* [Material supplied]:
----------

-- pv_equiv track=rewrite | github.com/Vinod3d/dsa-in-python | 01_Flowchart_and_Pseudocode/pattern/7_rightCon_pyramid.py | RightConPyramid
-- ===== SOURCE A (Python) =====
-- def RightConPyramid(n):
--     pattern = []
--     for i in range(1, 2*n):
--         if i <= n:
--             line = "* " * i
--         else:
--             line = "* " * (2*n - i)
--         pattern.append(line)
--     return pattern
-- ===== SOURCE B (Python) =====
-- def RightConPyramid(n):
--     first = ["* " * i for i in range(1, n + 1)]
--     return first + list(reversed(first[:-1]))
-- ===== Notes on version B (the rewrite author's own statement) =====
-- stated objective: simpler
-- what changed: Builds only the ascending half with a comprehension and mirrors it (first + reversed(first[:-1])), removing A's per-line i<=n conditional over the full 2n-1 range.
import Mathlib
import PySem

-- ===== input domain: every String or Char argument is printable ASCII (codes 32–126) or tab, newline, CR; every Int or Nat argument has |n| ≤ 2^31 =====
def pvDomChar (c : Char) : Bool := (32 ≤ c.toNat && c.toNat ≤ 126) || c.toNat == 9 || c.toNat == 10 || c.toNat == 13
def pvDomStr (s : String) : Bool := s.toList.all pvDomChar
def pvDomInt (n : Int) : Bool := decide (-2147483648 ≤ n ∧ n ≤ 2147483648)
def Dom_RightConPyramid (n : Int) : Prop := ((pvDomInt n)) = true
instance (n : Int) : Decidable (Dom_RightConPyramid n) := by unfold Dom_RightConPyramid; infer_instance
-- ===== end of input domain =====

-- B builds only the ascending half and mirrors it, removing A's per-line conditional (objective: simpler).

-- shared primitive: the Python string repetition "* " * i
def starLine (i : Int) : String := String.ofList (PySem.List.pyRepeat "* ".toList i)

-- ===== PORT A =====
def RightConPyramid (n : Int) : List String :=
  (PySem.List.pyRange 1 (2*n) 1).foldl
    (fun pattern i => pattern ++ [if i ≤ n then starLine i else starLine (2*n - i)]) []

-- ===== PORT B =====
def RightConPyramid_alt (n : Int) : List String :=
  let first := (PySem.List.pyRange 1 (n+1) 1).map starLine
  first ++ (PySem.List.slice first none (some (-1))).reverse

-- ===== PRECONDITION & SPEC =====
def Spec_RightConPyramid (n : Int) (out : List String) : Prop := out = RightConPyramid_alt n
instance (n : Int) (out : List String) : Decidable (Spec_RightConPyramid n out) := by unfold Spec_RightConPyramid; infer_instance

-- ===== CLAIM (what is proved, stated in full; the proofs are below) =====
def Claim_equal_RightConPyramid : Prop := ∀ (n : Int), Dom_RightConPyramid n → Spec_RightConPyramid n (RightConPyramid n)

-- ===== LEMMAS AND PROOFS =====

-- the descending half of A is the reverse of B's mirrored prefix
lemma desc_half (n : Int) :
    (PySem.List.pyRange (n+1) (2*n) 1).map (fun i => starLine (2*n - i))
      = ((PySem.List.pyRange 1 n 1).map starLine).reverse := by
  rw [← List.map_reverse]
  have hrev : (PySem.List.pyRange 1 n 1).reverse = PySem.List.pyRange (n-1) 0 (-1) := by
    have h := PySem.List.pyRange_neg_one_eq_reverse (n-1) 0
    norm_num at h
    rw [h]
  rw [hrev, PySem.List.pyRange_one, PySem.List.pyRange_neg_one, List.map_map, List.map_map]
  have h : (2*n - (n+1)).toNat = (n - 1 - 0).toNat := by omega
  rw [h]
  apply List.map_congr_left
  intro k _
  simp only [Function.comp]
  congr 1
  omega

theorem RightConPyramid_spec : Claim_equal_RightConPyramid := by
  intro n _
  unfold Spec_RightConPyramid RightConPyramid RightConPyramid_alt
  rw [PySem.List.foldl_append_singleton_eq_map, List.nil_append]
  by_cases hn : n ≤ 0
  · rw [PySem.List.pyRange_one_eq_nil (by omega), PySem.List.pyRange_one_eq_nil (by omega)]
    simp [PySem.List.slice]
  · push Not at hn
    rw [PySem.List.pyRange_one_append 1 (n+1) (2*n) (by omega) (by omega), List.map_append]
    have h1 : (PySem.List.pyRange 1 (n+1) 1).map
        (fun i => if i ≤ n then starLine i else starLine (2*n - i))
        = (PySem.List.pyRange 1 (n+1) 1).map starLine := by
      apply List.map_congr_left
      intro i hi
      rw [PySem.List.mem_pyRange_one] at hi
      simp [show i ≤ n by omega]
    have h2 : (PySem.List.pyRange (n+1) (2*n) 1).map
        (fun i => if i ≤ n then starLine i else starLine (2*n - i))
        = (PySem.List.pyRange (n+1) (2*n) 1).map (fun i => starLine (2*n - i)) := by
      apply List.map_congr_left
      intro i hi
      rw [PySem.List.mem_pyRange_one] at hi
      simp [show ¬ i ≤ n by omega]
    rw [h1, h2, desc_half]
    congr 1
    have hsplit : PySem.List.pyRange 1 (n+1) 1 = PySem.List.pyRange 1 n 1 ++ [n] :=
      PySem.List.pyRange_one_succ_right (a := 1) (by omega)
    rw [hsplit, List.map_append]
    rw [PySem.List.slice_to_neg_one]
    simp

----------

* [What you are asked to do]: Exactly the lines above from the one with "def pvDomInt (n" to the one with "-- ===== CLAIM", both included, are to be quoted; leave the rest out.

* [Result below]:
def pvDomInt (n : Int) : Bool := decide (-2147483648 ≤ n ∧ n ≤ 2147483648)
def Dom_RightConPyramid (n : Int) : Prop := ((pvDomInt n)) = true
instance (n : Int) : Decidable (Dom_RightConPyramid n) := by unfold Dom_RightConPyramid; infer_instance
-- ===== end of input domain =====

-- B builds only the ascending half and mirrors it, removing A's per-line conditional (objective: simpler).

-- shared primitive: the Python string repetition "* " * i
def starLine (i : Int) : String := String.ofList (PySem.List.pyRepeat "* ".toList i)

-- ===== PORT A =====
def RightConPyramid (n : Int) : List String :=
  (PySem.List.pyRange 1 (2*n) 1).foldl
    (fun pattern i => pattern ++ [if i ≤ n then starLine i else starLine (2*n - i)]) []

-- ===== PORT B =====
def RightConPyramid_alt (n : Int) : List String :=
  let first := (PySem.List.pyRange 1 (n+1) 1).map starLine
  first ++ (PySem.List.slice first none (some (-1))).reverse

-- ===== PRECONDITION & SPEC =====
def Spec_RightConPyramid (n : Int) (out : List String) : Prop := out = RightConPyramid_alt n
instance (n : Int) (out : List String) : Decidable (Spec_RightConPyramid n out) := by unfold Spec_RightConPyramid; infer_instance

-- ===== CLAIM (what is proved, stated in full; the proofs are below) =====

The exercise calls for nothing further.